** Opening THE RECORDS block **

theorem filter_digit_filter_ne_x (t : List Char) :
    (t.filter (fun c => c ≠ 'x')).filter PySem.Chars.isdigit = t.filter PySem.Chars.isdigit := by
  rw [List.filter_filter]
  apply List.filter_congr
  intro a _
  by_cases hx : a = 'x'
  · subst hx; decide
  · simp [hx]

-- per-token agreement: B's flush of a scanned token equals A's loop body on it
theorem contrib_eq_solutionStep (t : List Char) (cc : Int × Int)
    (hne : t ≠ [])
    (hp : Ptok (String.ofList t)) :
    contrib cc (scanTS t) = solutionStep cc (String.ofList t) := by
  rcases hp with h | h | ⟨hd, hpin⟩
  · have ht : t = ['+'] := by have := congrArg String.toList h; simpa using this
    subst ht
    simp [contrib, scanTS, solutionStep, h, show PySem.Chars.isdigit '+' = false from rfl]
  · have ht : t = ['x'] := by have := congrArg String.toList h; simpa using this
    subst ht
    simp [contrib, scanTS, solutionStep, h, show PySem.Chars.isdigit 'x' = false from rfl]
  · have hd' : t.any PySem.Chars.isdigit = true := by simpa using hd
    have hplus : ¬(String.ofList t = "+") := by
      intro h
      have ht : t = ['+'] := by have := congrArg String.toList h; simpa using this
      rw [ht] at hd'; simp [PySem.Chars.isdigit] at hd'
    have hxs : ¬(String.ofList t = "x") := by
      intro h
      have ht : t = ['x'] := by have := congrArg String.toList h; simpa using this
      rw [ht] at hd'; simp [PySem.Chars.isdigit] at hd'
    by_cases hx : 'x' ∈ t
    · have hin : PySem.Str.isIn "x" (String.ofList t) = true := by
        rw [isIn_x_eq]; simpa using hx
      rw [hin, if_pos rfl] at hpin
      simp only [String.toList_ofList] at hpin
      simp only [solutionStep, beq_iff_eq, hplus, hxs, if_false, hin, hpin,
        Option.getD_some]
      simp only [contrib, scanTS, hd', hx, decide_true]
      rw [tokVal, filter_digit_filter_ne_x]
      by_cases hneg : '-' ∈ t
      · simp [hneg]
      · simp [hneg]
    · have hin : PySem.Str.isIn "x" (String.ofList t) = false := by
        rw [isIn_x_eq]; simpa using hx
      rw [hin] at hpin
      simp only [Bool.false_eq_true, if_false] at hpin
      simp only [String.toList_ofList] at hpin
      simp only [solutionStep, beq_iff_eq, hplus, hxs, if_false, hin, Bool.false_eq_true,
        hpin, Option.getD_some]
      simp only [contrib, scanTS, hd', hx, decide_false, Bool.false_eq_true, if_false]
      rw [tokVal]
      by_cases hneg : '-' ∈ t
      · simp [hneg]
      · simp [hneg]
theorem pvInv_final (lst : List (List Int)) (n : Nat)
    (hE : ∀ i v p k j, pvReach lst n i v p k → j < n → v.testBit j = false →
      p ≤ pvEntry lst i j → pvEntry lst i j < 10)
    (hG : ∀ i v p k, pvReach lst n i v p k →
      i < n ∧ v.testBit i = true ∧ v < 2 ^ n ∧ 0 ≤ p ∧ p < 10 ∧ 1 ≤ k) :
    ∀ m, pvInv lst n m ((List.range m).foldl (pvVisitA lst n)
      ((fun i v p => if i = 0 ∧ v = 1 ∧ p = 0 then 1 else 0), 1)) := by
  intro m
  induction m with
  | zero =>
    rw [List.range_zero, List.foldl_nil]
    refine ⟨by norm_num, le_refl 1, ?_, ?_, ?_, ?_, ?_⟩
    · intro a b c
      dsimp only
      split <;> norm_num
    · intro a b c hpos
      dsimp only at hpos
      split at hpos
      · next hh =>
        obtain ⟨rfl, rfl, rfl⟩ := hh
        exact ⟨1, pvReach.init⟩
      · exact absurd hpos (by norm_num)
    · intro a b c _ _ hpos
      dsimp only at hpos ⊢
      split at hpos
      · next hh =>
        obtain ⟨rfl, rfl, rfl⟩ := hh
        rw [if_pos ⟨rfl, rfl, rfl⟩]
        have := pvB_ge_one lst n 0 1 0
        push_cast
        linarith
      · exact absurd hpos (by norm_num)
    · exact pvB_ge_one lst n 0 1 0
    · intro i v p k j _ _ _ _ hv
      exact absurd hv (by omega)
  | succ m ih =>
    rw [List.range_succ, List.foldl_append, List.foldl_cons, List.foldl_nil]
    exact pvInv_step lst n hE hG m _ ih

theorem pvA_eq (lst : List (List Int)) (n : Nat)
    (hE : ∀ i v p k j, pvReach lst n i v p k → j < n → v.testBit j = false →
      p ≤ pvEntry lst i j → pvEntry lst i j < 10)
    (hG : ∀ i v p k, pvReach lst n i v p k →
      i < n ∧ v.testBit i = true ∧ v < 2 ^ n ∧ 0 ≤ p ∧ p < 10 ∧ 1 ≤ k) :
    ((List.range (2 ^ n)).foldl (pvVisitA lst n)
      ((fun i v p => if i = 0 ∧ v = 1 ∧ p = 0 then 1 else 0), 1)).2 = pvB lst n 0 1 0 := by
  obtain ⟨i1, i2, i0, iR, iS, iM, iC⟩ := pvInv_final lst n hE hG (2 ^ n)
  refine le_antisymm iM ?_
  obtain ⟨i', v', p', k', hr', hk'⟩ :=
    pvB_ext lst n (pvUnset n 1) 0 1 0 1 (le_refl _) pvReach.init
  have hk'' : (k' : Int) = pvB lst n 0 1 0 := by push_cast at hk' ⊢; linarith
  cases hr' with
  | init =>
    rw [← hk'']
    exact_mod_cast i2
  | step hr0 hj0 htb0 hp0 =>
    rename_i i0' v0 p0 k0
    have hlt : v0 < 2 ^ n := (hG i0' v0 p0 k0 hr0).2.2.1
    have := (iC i0' v0 p0 k0 _ hr0 hj0 htb0 hp0 hlt).2
    rw [← hk'']
    push_cast
    push_cast at this
    exact this

-- ---- B's memoised recursion computes pvB ----
theorem pvEntry_def (lst : List (List Int)) (i j : Nat) :
    pvEntry lst i j = (lst.getD i []).getD j 0 := rfl

theorem pvUpd_self (dp : Nat → Nat → Nat → Int) (a b c : Nat) (x : Int) :
    pvUpd dp a b c x a b c = x := by
  unfold pvUpd
  rw [if_pos ⟨rfl, rfl, rfl⟩]

theorem pvUpd_other {dp : Nat → Nat → Nat → Int} {a b c : Nat} {x : Int} {a' b' c' : Nat}
    (h : ¬(a' = a ∧ b' = b ∧ c' = c)) : pvUpd dp a b c x a' b' c' = dp a' b' c' := by
  unfold pvUpd
  rw [if_neg h]

def pvMInv (lst : List (List Int)) (n : Nat) (m : Nat → Nat → Nat → Int) : Prop :=
  ∀ i v c, m i v c ≠ 0 → m i v c = pvB lst n i v (c : Int)

theorem pvRecB_correct (lst : List (List Int)) (n : Nat) :
    ∀ f i v p m, pvUnset n v ≤ f → 0 ≤ p → pvMInv lst n m →
      (pvRecB lst n f i v p m).1 = pvB lst n i v p ∧ pvMInv lst n (pvRecB lst n f i v p m).2 := by
  intro f
  induction f with
  | zero =>
    intro i v p m hu hp0 hm
    have hB : pvB lst n i v p = 1 := by
      unfold pvB
      rw [show pvUnset n v = 0 by omega]
      rfl
    exact ⟨hB.symm, hm⟩
  | succ f ih =>
    intro i v p m hu hp0 hm
    have hpt : ((p.toNat : Nat) : Int) = p := Int.toNat_of_nonneg hp0
    simp only [pvRecB]
    simp only [← pvEntry_def]
    by_cases hz : m i v p.toNat ≠ 0
    · rw [if_pos hz]
      have hv := hm i v p.toNat hz
      rw [hpt] at hv
      exact ⟨hv, hm⟩
    · rw [if_neg hz]
      have key : ∀ l : List Nat, (∀ j ∈ l, j < n) →
          ∀ (a : Int) (m0 : Nat → Nat → Nat → Int), pvMInv lst n m0 →
          (l.foldl (fun acc j =>
            if v.testBit j then acc
            else
              if p ≤ pvEntry lst i j then
                (if (1 : Int) + (pvRecB lst n f j (v ||| (1 <<< j)) (pvEntry lst i j) acc.2).1 > acc.1
                  then (1 : Int) + (pvRecB lst n f j (v ||| (1 <<< j)) (pvEntry lst i j) acc.2).1 else acc.1,
                  (pvRecB lst n f j (v ||| (1 <<< j)) (pvEntry lst i j) acc.2).2)
              else acc) (a, m0)).1
            = l.foldl (fun acc j =>
                if v.testBit j = false ∧ p ≤ pvEntry lst i j
                then max acc (1 + pvB lst n j (v ||| (1 <<< j)) (pvEntry lst i j)) else acc) a ∧
          pvMInv lst n (l.foldl (fun acc j =>
            if v.testBit j then acc
            else
              if p ≤ pvEntry lst i j then
                (if (1 : Int) + (pvRecB lst n f j (v ||| (1 <<< j)) (pvEntry lst i j) acc.2).1 > acc.1
                  then (1 : Int) + (pvRecB lst n f j (v ||| (1 <<< j)) (pvEntry lst i j) acc.2).1 else acc.1,
                  (pvRecB lst n f j (v ||| (1 <<< j)) (pvEntry lst i j) acc.2).2)
              else acc) (a, m0)).2 := by
        intro l
        induction l with
        | nil => exact fun _ a m0 hm0 => ⟨rfl, hm0⟩
        | cons j l ihl =>
          intro hl a m0 hm0
          have hjn : j < n := hl j List.mem_cons_self
          have hl' : ∀ x ∈ l, x < n := fun x hx => hl x (List.mem_cons_of_mem _ hx)
          simp only [List.foldl_cons]
          by_cases htbj : v.testBit j
          · rw [if_pos htbj, if_neg (by simp [htbj])]
            exact ihl hl' a m0 hm0
          · have htbj' : v.testBit j = false := by
              cases hb : v.testBit j
              · rfl
              · exact absurd hb htbj
            rw [if_neg htbj]
            by_cases hple : p ≤ pvEntry lst i j
            · have hu' : pvUnset n (v ||| (1 <<< j)) ≤ f := by
                have := pvUnset_or_lt n v j hjn htbj'
                omega
              have he0 : (0 : Int) ≤ pvEntry lst i j := le_trans hp0 hple
              obtain ⟨hc1, hc2⟩ := ih j (v ||| (1 <<< j)) (pvEntry lst i j) m0 hu' he0 hm0
              have hcond : v.testBit j = false ∧ p ≤ pvEntry lst i j := ⟨htbj', hple⟩
              rw [if_pos hcond]
              show (List.foldl _ (if p ≤ pvEntry lst i j then _ else (a, m0)) l).1 = _ ∧ _
              rw [if_pos hple]
              have hmax : (if (1 : Int) + (pvRecB lst n f j (v ||| (1 <<< j)) (pvEntry lst i j) m0).1 > a
                    then (1 : Int) + (pvRecB lst n f j (v ||| (1 <<< j)) (pvEntry lst i j) m0).1 else a)
                  = max a ((1 : Int) + pvB lst n j (v ||| (1 <<< j)) (pvEntry lst i j)) := by
                rw [hc1]
                by_cases hca : (1 : Int) + pvB lst n j (v ||| (1 <<< j)) (pvEntry lst i j) > a
                · rw [if_pos hca, max_eq_right (le_of_lt hca)]
                · rw [if_neg hca, max_eq_left (by omega)]
              rw [hmax]
              exact ihl hl' _ _ hc2
            · have hcond' : ¬(v.testBit j = false ∧ p ≤ pvEntry lst i j) := fun hh => hple hh.2
              rw [if_neg hcond']
              show (List.foldl _ (if p ≤ pvEntry lst i j then _ else (a, m0)) l).1 = _ ∧ _
              rw [if_neg hple]
              exact ihl hl' a m0 hm0
      obtain ⟨hfold1, hfoldinv⟩ := key (List.range n) (fun j hj => List.mem_range.mp hj) 1 m hm
      constructor
      · dsimp only
        rw [hfold1, ← pvB_unfold]
      · dsimp only
        intro i' v' c' hne
        by_cases htr : i' = i ∧ v' = v ∧ c' = p.toNat
        · obtain ⟨rfl, rfl, rfl⟩ := htr
          rw [pvUpd_self, hpt, hfold1, ← pvB_unfold]
        · rw [pvUpd_other htr] at hne ⊢
          exact hfoldinv i' v' c' hne
-- pv_equiv track=rewrite | github.com/Pascalinette/gpu_playground | misc/sm_instruction_finder/__init__.py | get_instruction_argument_type
-- ===== SOURCE A (Python) =====
-- def get_instruction_argument_type(raw_part: str) -> str:
--     data_type = "unknown"
--     start_index = 0
--
--     if raw_part[0] == "-":
--         start_index = 1
--
--     if raw_part[start_index] == "R":
--         if raw_part.find("+") != -1:
--             data_type = "register_with_immediate_integer"
--         else:
--             data_type = "register"
--     if raw_part[0] == "P":
--         data_type = "predicate_register"
--     elif raw_part[start_index : start_index + 2] == "0x":
--         data_type = "immediate_integer"
--     elif raw_part[start_index : start_index + 2] == "c[":
--         data_type = "const_memory_addr"
--     elif raw_part[start_index : start_index + 2] == "a[":
--         data_type = "attribute"
--     elif raw_part[start_index] == "[" and raw_part[-1] == "]":
--         sub_part = get_instruction_argument_type(raw_part[start_index + 1 : -1])
--
--         if sub_part != "unknown":
--             data_type = "memory_address_from_" + sub_part
--     elif raw_part[start_index] == "|" and raw_part[-1] == "|":
--         sub_part = get_instruction_argument_type(raw_part[start_index + 1 : -1])
--
--         if sub_part != "unknown":
--             data_type = "absolute_value_from_" + sub_part
--     # TODO: do something about .NEG syntax???
--     else:
--         # Attempt parsing as integer
--         try:
--             int(raw_part)
--
--             data_type = "immediate_integer"
--         except ValueError:
--             # if not valid, attempt parsing as float
--             try:
--                 float(raw_part)
--
--                 data_type = "immediate_float"
--             except ValueError:
--                 pass
--
--     return data_type
-- ===== SOURCE B (Python) =====
-- def _classify_core(s: str) -> str:
--     t = s[1:] if s.startswith("-") else s
--     if t.startswith("R"):
--         return "register_with_immediate_integer" if "+" in s else "register"
--     if s.startswith("P"):
--         return "predicate_register"
--     if t.startswith("0x"):
--         return "immediate_integer"
--     if t.startswith("c["):
--         return "const_memory_addr"
--     if t.startswith("a["):
--         return "attribute"
--     try:
--         int(s)
--         return "immediate_integer"
--     except ValueError:
--         try:
--             float(s)
--             return "immediate_float"
--         except ValueError:
--             return "unknown"
--
--
-- def get_instruction_argument_type(raw_part: str) -> str:
--     prefix = ""
--     s = raw_part
--     while True:
--         t = s[1:] if s.startswith("-") else s
--         if t.startswith("[") and s.endswith("]"):
--             prefix += "memory_address_from_"
--             s = t[1:-1]
--         elif t.startswith("|") and s.endswith("|"):
--             prefix += "absolute_value_from_"
--             s = t[1:-1]
--         else:
--             break
--     core = _classify_core(s)
--     return "unknown" if core == "unknown" else prefix + core
-- ===== Notes on version B (the rewrite author's own statement) =====
-- stated objective: alternative
-- what changed: A classifies by self-recursion that prepends a wrapper label at every nesting level; B is iterative: one loop peels the nested [..]/|..| wrappers (re-stripping a '-' sign each level) into a prefix accumulator, then classifies the remaining core exactly once and returns prefix+core (or 'unknown', discarding the prefix).
-- outside the precondition, e.g. on get_instruction_argument_type(''): A raises IndexError, B returns 'unknown'; on get_instruction_argument_type('-'): A raises IndexError, B returns 'unknown'; on get_instruction_argument_type('[]'): A raises IndexError, B returns 'unknown'
-- crash fix: On inputs whose core at some nesting level is empty or a bare '-' (e.g. '', '-', '[]', '[-]'), A raises IndexError while B returns 'unknown'. — e.g. on get_instruction_argument_type("[]"): A raises IndexError, B returns "unknown"
import Mathlib
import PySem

** Closing THE RECORDS block **

Pull every line containing "while" from the data.

--     while True:
-- crash fix: On inputs whose core at some nesting level is empty or a bare '-' (e.g. '', '-', '[]', '[-]'), A raises IndexError while B returns 'unknown'. — e.g. on get_instruction_argument_type("[]"): A raises IndexError, B returns "unknown"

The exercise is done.